Among the entries below, extract exactly the lines that run from the one with "def pvDomStr (s" through the one with "let vals := (PySem.List.pyRange", both ends included.

Segment Open

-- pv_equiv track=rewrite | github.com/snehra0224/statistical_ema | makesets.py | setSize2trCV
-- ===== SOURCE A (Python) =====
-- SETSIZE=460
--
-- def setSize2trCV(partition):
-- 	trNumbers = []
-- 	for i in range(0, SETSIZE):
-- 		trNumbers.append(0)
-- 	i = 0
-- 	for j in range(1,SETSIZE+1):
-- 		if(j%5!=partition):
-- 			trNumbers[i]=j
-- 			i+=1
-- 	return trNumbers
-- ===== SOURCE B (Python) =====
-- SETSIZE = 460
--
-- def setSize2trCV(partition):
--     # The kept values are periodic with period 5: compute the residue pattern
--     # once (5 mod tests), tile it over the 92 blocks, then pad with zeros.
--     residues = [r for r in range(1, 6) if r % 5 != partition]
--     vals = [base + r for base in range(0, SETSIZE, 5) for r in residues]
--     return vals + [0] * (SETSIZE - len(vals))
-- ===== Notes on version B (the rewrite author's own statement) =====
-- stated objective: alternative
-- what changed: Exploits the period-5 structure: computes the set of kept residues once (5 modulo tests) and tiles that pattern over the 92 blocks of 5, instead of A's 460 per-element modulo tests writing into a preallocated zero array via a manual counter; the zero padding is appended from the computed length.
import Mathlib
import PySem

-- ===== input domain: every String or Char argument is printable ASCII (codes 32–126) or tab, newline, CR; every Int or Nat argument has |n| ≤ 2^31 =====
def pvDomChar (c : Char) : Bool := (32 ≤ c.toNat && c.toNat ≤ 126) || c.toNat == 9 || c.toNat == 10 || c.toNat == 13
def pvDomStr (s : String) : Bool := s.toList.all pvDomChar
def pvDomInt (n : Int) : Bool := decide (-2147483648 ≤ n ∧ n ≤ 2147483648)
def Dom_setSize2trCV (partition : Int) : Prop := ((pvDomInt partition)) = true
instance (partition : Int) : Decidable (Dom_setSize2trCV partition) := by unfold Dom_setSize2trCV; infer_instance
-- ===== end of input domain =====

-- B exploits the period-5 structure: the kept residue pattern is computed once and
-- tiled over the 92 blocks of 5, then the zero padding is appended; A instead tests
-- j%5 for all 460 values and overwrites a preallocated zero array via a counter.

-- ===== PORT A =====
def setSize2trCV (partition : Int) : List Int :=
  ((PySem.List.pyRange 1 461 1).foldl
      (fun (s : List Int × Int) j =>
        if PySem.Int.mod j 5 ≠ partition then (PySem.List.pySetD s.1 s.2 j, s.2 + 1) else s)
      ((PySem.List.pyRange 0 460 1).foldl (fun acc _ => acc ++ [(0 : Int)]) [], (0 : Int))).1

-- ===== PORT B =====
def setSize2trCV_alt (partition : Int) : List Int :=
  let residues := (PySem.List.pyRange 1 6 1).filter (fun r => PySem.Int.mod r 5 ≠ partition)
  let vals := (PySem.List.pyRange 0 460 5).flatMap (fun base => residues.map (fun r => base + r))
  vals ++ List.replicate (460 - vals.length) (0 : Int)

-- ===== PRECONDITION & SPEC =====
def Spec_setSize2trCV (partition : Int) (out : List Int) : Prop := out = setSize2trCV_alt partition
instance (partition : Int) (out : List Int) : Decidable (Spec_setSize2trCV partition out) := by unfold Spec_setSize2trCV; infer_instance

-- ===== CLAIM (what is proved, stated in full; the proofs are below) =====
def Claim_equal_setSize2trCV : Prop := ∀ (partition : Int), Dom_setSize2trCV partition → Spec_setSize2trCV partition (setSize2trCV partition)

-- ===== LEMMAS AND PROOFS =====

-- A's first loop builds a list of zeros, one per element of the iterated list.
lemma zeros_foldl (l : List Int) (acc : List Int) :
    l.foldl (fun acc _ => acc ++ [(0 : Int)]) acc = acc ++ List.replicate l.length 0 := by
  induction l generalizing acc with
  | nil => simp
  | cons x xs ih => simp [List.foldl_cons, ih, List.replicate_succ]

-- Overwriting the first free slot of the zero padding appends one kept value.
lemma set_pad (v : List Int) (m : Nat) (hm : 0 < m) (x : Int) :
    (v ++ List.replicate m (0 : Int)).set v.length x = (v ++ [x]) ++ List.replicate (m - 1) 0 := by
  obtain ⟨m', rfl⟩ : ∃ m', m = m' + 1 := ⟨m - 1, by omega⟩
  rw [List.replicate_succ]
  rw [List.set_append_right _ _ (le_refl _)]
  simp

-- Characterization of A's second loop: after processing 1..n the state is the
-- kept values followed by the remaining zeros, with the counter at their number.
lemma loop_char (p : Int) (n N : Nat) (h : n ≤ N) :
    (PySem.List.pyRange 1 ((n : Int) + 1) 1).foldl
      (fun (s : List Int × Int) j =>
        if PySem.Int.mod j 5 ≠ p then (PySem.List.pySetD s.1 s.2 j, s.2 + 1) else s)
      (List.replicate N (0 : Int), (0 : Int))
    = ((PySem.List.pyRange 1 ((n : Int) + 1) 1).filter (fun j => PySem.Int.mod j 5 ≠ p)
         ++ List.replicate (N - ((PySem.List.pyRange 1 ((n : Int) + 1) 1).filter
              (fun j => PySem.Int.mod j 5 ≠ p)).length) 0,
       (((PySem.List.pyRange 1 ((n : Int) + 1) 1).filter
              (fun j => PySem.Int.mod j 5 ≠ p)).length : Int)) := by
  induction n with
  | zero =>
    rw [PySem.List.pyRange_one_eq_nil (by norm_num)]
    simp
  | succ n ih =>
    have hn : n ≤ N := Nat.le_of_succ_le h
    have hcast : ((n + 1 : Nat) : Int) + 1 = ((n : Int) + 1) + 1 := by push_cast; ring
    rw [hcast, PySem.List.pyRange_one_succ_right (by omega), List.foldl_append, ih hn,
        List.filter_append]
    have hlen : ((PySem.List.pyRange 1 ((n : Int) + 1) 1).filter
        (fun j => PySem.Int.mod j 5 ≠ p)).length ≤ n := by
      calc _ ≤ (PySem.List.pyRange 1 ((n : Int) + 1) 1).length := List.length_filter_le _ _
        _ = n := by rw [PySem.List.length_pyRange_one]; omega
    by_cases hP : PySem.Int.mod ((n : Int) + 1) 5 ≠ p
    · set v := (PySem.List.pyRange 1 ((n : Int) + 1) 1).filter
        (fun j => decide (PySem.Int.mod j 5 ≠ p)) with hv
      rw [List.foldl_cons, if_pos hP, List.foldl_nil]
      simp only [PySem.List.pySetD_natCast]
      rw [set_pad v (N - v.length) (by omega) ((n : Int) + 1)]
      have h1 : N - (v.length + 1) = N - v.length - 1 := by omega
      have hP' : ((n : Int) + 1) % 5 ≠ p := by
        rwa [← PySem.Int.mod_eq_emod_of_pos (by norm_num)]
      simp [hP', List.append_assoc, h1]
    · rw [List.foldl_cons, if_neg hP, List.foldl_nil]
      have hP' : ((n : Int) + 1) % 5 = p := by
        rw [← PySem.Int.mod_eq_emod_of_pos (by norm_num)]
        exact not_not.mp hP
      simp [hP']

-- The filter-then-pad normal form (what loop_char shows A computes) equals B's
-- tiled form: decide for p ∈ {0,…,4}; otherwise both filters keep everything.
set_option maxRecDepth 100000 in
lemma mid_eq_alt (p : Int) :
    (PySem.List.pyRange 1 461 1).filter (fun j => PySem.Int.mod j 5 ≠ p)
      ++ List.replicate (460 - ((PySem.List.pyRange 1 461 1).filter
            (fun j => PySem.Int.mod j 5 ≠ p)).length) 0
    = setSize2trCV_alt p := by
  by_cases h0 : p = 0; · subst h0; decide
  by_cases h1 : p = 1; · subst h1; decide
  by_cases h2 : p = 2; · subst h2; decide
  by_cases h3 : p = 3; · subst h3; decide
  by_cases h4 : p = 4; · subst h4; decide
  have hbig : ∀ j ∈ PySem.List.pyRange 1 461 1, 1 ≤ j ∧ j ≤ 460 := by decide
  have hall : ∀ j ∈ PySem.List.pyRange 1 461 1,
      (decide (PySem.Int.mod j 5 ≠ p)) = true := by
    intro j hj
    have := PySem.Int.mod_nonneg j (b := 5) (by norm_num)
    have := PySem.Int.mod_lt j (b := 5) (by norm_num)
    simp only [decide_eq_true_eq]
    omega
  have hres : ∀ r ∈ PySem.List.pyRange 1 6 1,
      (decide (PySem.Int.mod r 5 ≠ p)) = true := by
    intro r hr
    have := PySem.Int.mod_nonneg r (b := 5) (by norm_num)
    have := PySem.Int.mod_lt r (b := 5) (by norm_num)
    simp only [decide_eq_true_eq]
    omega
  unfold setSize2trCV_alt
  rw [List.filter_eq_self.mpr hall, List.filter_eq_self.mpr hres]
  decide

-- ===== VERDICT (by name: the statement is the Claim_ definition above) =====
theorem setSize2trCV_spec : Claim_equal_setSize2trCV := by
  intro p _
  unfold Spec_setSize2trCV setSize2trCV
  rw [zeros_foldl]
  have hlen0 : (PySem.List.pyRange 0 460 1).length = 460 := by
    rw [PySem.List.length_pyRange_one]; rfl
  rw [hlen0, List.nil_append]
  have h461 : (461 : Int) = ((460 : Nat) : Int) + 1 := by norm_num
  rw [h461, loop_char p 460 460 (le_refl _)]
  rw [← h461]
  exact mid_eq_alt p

Segment Closed

◆ SOLVED EXERCISE:
def pvDomStr (s : String) : Bool := s.toList.all pvDomChar
def pvDomInt (n : Int) : Bool := decide (-2147483648 ≤ n ∧ n ≤ 2147483648)
def Dom_setSize2trCV (partition : Int) : Prop := ((pvDomInt partition)) = true
instance (partition : Int) : Decidable (Dom_setSize2trCV partition) := by unfold Dom_setSize2trCV; infer_instance
-- ===== end of input domain =====

-- B exploits the period-5 structure: the kept residue pattern is computed once and
-- tiled over the 92 blocks of 5, then the zero padding is appended; A instead tests
-- j%5 for all 460 values and overwrites a preallocated zero array via a counter.

-- ===== PORT A =====
def setSize2trCV (partition : Int) : List Int :=
  ((PySem.List.pyRange 1 461 1).foldl
      (fun (s : List Int × Int) j =>
        if PySem.Int.mod j 5 ≠ partition then (PySem.List.pySetD s.1 s.2 j, s.2 + 1) else s)
      ((PySem.List.pyRange 0 460 1).foldl (fun acc _ => acc ++ [(0 : Int)]) [], (0 : Int))).1

-- ===== PORT B =====
def setSize2trCV_alt (partition : Int) : List Int :=
  let residues := (PySem.List.pyRange 1 6 1).filter (fun r => PySem.Int.mod r 5 ≠ partition)
  let vals := (PySem.List.pyRange 0 460 5).flatMap (fun base => residues.map (fun r => base + r))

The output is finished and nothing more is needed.